Dia grande no planalto do PSD. A família laranja subiu em peso ao Chão da Lagoa para a tradicional festa anual, com bandeiras ao vento, copos na mão e o Ministério Público bem presente no pensamento. Entre barracas recheadas de carne, vinho seco e sorrisos nervosos, a pergunta mais repetida era simples: quem paga a rodada? A resposta, como quase tudo nestes tempos, parece estar sob escuta.
Miguel Albuquerque e Luís Montenegro estiveram presentes, lado a lado, mas com a distância estratégica de quem sabe que uma fotografia em má companhia pode acabar num inquérito ou num editorial impiedoso. Evitaram copos partilhados e brindes comprometores, sobretudo na presença de Custódio Correia, o empresário que terá financiado o partido através de contratos milionários com o Governo Regional. Custódio garante que tudo foi feito em nome da amizade, mas essa amizade incluía almoços pagos, brindes personalizados e, segundo se diz, até o pagamento de multas do partido. Fica a dúvida se também irá pagar a dívida à Herdade do Chão da Lagoa, de Martinho do Santo, onde tudo se celebra e, por vezes, se conspira.
Custódio não estava sozinho. O irmão, Domingos Correia, também circulava pelo recinto, discreto mas atento. No passado, foi cliente da Spinumviva, empresa de consultoria política de Montenegro, especializada em arranjos que iam das campanhas a hotéis na Calheta ou em Braga. Em 2022, Montenegro inaugurou um desses hotéis com o entusiasmo de quem ainda não sabia, ou fingia não saber, que os irmãos Correia se tornariam os protagonistas de uma contabilidade paralela que deixou rasto no universo social-democrata.
O ambiente estava carregado. Não pelas nuvens, já que o dia se manteve soalheiro, mas porque o processo "Ab Initio" deverá conhecer as suas primeiras acusações formais nas próximas semanas. Os nomes dos arguidos estão praticamente fechados, mas há uma ausência difícil de explicar: Nivalda Gonçalves. Apanhada em escutas a pedir dez mil euros a Humberto Drummond, não para o partido, mas para uso pessoal, justificando a quantia como uma espécie de "taxa de representação", desapareceu misteriosamente do radar judicial. Fica a dúvida: terá sido um erro processual ou apenas um descuido seletivo num clube cada vez mais exclusivo?

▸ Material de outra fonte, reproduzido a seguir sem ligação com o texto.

-- pv_equiv track=rewrite | github.com/vosslab/biology-problems | inheritance-problems/genotypelib.py | createGenotypeStringFromList
-- ===== SOURCE A (Python) =====
-- def createGenotypeStringFromList(gene_list):
-- 	genestr = ""
-- 	gamete_count = 1
-- 	for gene_pair in gene_list:
-- 		if gene_pair[0] != gene_pair[1]:
-- 			gamete_count *= 2
-- 		genestr += gene_pair[0] + gene_pair[1] + " "
-- 	return genestr, gamete_count
-- ===== SOURCE B (Python) =====
-- def createGenotypeStringFromList(gene_list):
-- 	n = len(gene_list)
-- 	if n == 0:
-- 		return "", 1
-- 	if n == 1:
-- 		g = gene_list[0]
-- 		return g[0] + g[1] + " ", 2 if g[0] != g[1] else 1
-- 	s1, c1 = createGenotypeStringFromList(gene_list[:n // 2])
-- 	s2, c2 = createGenotypeStringFromList(gene_list[n // 2:])
-- 	return s1 + s2, c1 * c2
-- ===== Notes on version B (the rewrite author's own statement) =====
-- stated objective: alternative
-- what changed: Replaces the single left-to-right accumulator loop by a divide-and-conquer recursion: the list is split at its midpoint, each half is solved recursively, and the results are combined by string concatenation and count multiplication.
import Mathlib
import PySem

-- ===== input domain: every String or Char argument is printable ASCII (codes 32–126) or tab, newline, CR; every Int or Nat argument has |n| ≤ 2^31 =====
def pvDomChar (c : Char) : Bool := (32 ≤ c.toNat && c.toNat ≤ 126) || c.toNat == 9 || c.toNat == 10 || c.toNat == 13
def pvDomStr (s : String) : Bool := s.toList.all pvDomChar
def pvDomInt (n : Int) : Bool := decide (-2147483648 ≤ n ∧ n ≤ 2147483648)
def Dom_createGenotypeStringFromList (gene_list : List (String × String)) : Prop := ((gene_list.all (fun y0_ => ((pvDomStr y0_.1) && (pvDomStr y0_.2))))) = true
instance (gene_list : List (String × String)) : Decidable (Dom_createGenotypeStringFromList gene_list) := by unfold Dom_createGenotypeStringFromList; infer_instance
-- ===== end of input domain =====

-- B solves the task by divide-and-conquer (split at the midpoint, combine by concatenation and multiplication) instead of A's left-to-right accumulator loop; objective: alternative.

-- ===== PORT A =====
def createGenotypeStringFromList (gene_list : List (String × String)) : String × Int :=
  gene_list.foldl
    (fun acc gene_pair =>
      let gamete_count := if gene_pair.1 ≠ gene_pair.2 then acc.2 * 2 else acc.2
      (acc.1 ++ gene_pair.1 ++ gene_pair.2 ++ " ", gamete_count))
    ("", 1)

-- ===== PORT B =====
def createGenotypeStringFromList_alt (gene_list : List (String × String)) : String × Int :=
  match h : gene_list with
  | [] => ("", 1)
  | [g] => (g.1 ++ g.2 ++ " ", if g.1 ≠ g.2 then 2 else 1)
  | _ :: _ :: _ =>
    let n := gene_list.length
    let r1 := createGenotypeStringFromList_alt (gene_list.take (n / 2))
    let r2 := createGenotypeStringFromList_alt (gene_list.drop (n / 2))
    (r1.1 ++ r2.1, r1.2 * r2.2)
termination_by gene_list.length
decreasing_by
  · simp_all; omega
  · simp_all; omega

-- ===== PRECONDITION & SPEC =====
def Spec_createGenotypeStringFromList (gene_list : List (String × String)) (out : String × Int) : Prop := out = createGenotypeStringFromList_alt gene_list
instance (gene_list : List (String × String)) (out : String × Int) : Decidable (Spec_createGenotypeStringFromList gene_list out) := by unfold Spec_createGenotypeStringFromList; infer_instance

-- ===== CLAIM (what is proved, stated in full; the proofs are below) =====
def Claim_equal_createGenotypeStringFromList : Prop := ∀ (gene_list : List (String × String)), Dom_createGenotypeStringFromList gene_list → Spec_createGenotypeStringFromList gene_list (createGenotypeStringFromList gene_list)

-- ===== LEMMAS AND PROOFS =====

-- closed form both ports are reduced to
def pvF (l : List (String × String)) : String × Int :=
  (String.join (l.map (fun g => g.1 ++ g.2 ++ " ")),
   (2 : Int) ^ (l.countP (fun g => g.1 != g.2)))

theorem str_foldl_append (l : List String) (s : String) :
    l.foldl (fun r x => r ++ x) s = s ++ l.foldl (fun r x => r ++ x) "" := by
  induction l generalizing s with
  | nil => simp
  | cons hd tl ih =>
    rw [List.foldl_cons, List.foldl_cons, ih (s ++ hd), ih ("" ++ hd)]
    simp [String.append_assoc]

theorem join_append (l1 l2 : List String) :
    String.join (l1 ++ l2) = String.join l1 ++ String.join l2 := by
  induction l1 with
  | nil => simp [String.join]
  | cons hd tl ih =>
    simp only [List.cons_append, String.join, List.foldl_cons]
    rw [str_foldl_append (tl ++ l2), str_foldl_append tl]
    simp only [String.join] at ih
    simp [ih, String.append_assoc]

theorem pvF_append (l1 l2 : List (String × String)) :
    pvF (l1 ++ l2) = ((pvF l1).1 ++ (pvF l2).1, (pvF l1).2 * (pvF l2).2) := by
  simp [pvF, join_append, List.countP_append, pow_add]

theorem alt_eq_pvF (l : List (String × String)) :
    createGenotypeStringFromList_alt l = pvF l := by
  induction l using createGenotypeStringFromList_alt.induct with
  | case1 => simp [createGenotypeStringFromList_alt, pvF, String.join]
  | case2 g =>
    by_cases h : g.1 = g.2 <;>
      simp [createGenotypeStringFromList_alt, pvF, String.join, h]
  | case3 a b tl _n ih1 ih2 =>
    rw [createGenotypeStringFromList_alt]
    rw [ih1, ih2]
    have := pvF_append ((a :: b :: tl).take ((a :: b :: tl).length / 2))
      ((a :: b :: tl).drop ((a :: b :: tl).length / 2))
    rw [List.take_append_drop] at this
    rw [this]

theorem genotype_foldl_general (l : List (String × String)) (s : String) (c : Int) :
    l.foldl
      (fun acc gene_pair =>
        let gamete_count := if gene_pair.1 ≠ gene_pair.2 then acc.2 * 2 else acc.2
        (acc.1 ++ gene_pair.1 ++ gene_pair.2 ++ " ", gamete_count))
      (s, c)
    = (s ++ (pvF l).1, c * (pvF l).2) := by
  induction l generalizing s c with
  | nil => simp [pvF, String.join]
  | cons hd tl ih =>
    simp only [List.foldl_cons, pvF, List.map_cons, List.countP_cons, String.join]
    rw [ih]
    refine Prod.ext ?_ ?_
    · simp [pvF, String.join]
      rw [str_foldl_append (List.map (fun g => g.1 ++ g.2 ++ " ") tl) (hd.1 ++ hd.2 ++ " ")]
      simp [String.append_assoc]
    · by_cases h : hd.1 = hd.2
      · simp [pvF, h]
      · simp [pvF, h, pow_succ]; ring

-- ===== VERDICT (by name: the statement is the Claim_ definition above) =====
theorem createGenotypeStringFromList_spec : Claim_equal_createGenotypeStringFromList := by
  intro l _
  show _ = _
  rw [createGenotypeStringFromList, genotype_foldl_general, alt_eq_pvF]
  simp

O dia ficou também marcado pela formalização de Rui Coelho como arguido. Braço-direito de Pedro Calado e figura de bastidores, Coelho funcionava como uma espécie de cobrador de fraque moderno. Conhecia todos os empresários, os que podiam e os que tinham de pagar, fosse por um licenciamento rápido, uma decisão favorável ou simplesmente por não quererem ser ignorados. Era ele quem geria os contactos, os envelopes e o sorriso de circunstância. Agora, gere o tempo entre reuniões com o advogado e chamadas não retornadas.
No meio disto tudo, os discursos mantêm-se fiéis à tradição. Fala-se de honestidade, de autonomia, do ataque de Lisboa e da inveja dos outros partidos. As palmas surgem com ritmo, algumas sinceras, outras simplesmente motivadas pelo vinho ou pela carne de vinha d’alhos que continua a sair fumegante das tendas. A Justiça, por seu lado, afia as acusações. E o país assiste a este arraial com o fascínio de quem vê uma novela repetida, onde os episódios mudam, mas os vilões renovam-se.
No fim, como sempre, a conta vai chegar. A única incerteza é quem a irá pagar desta vez. Talvez Custódio. Talvez Domingos. Ou, como tantas vezes, todos nós.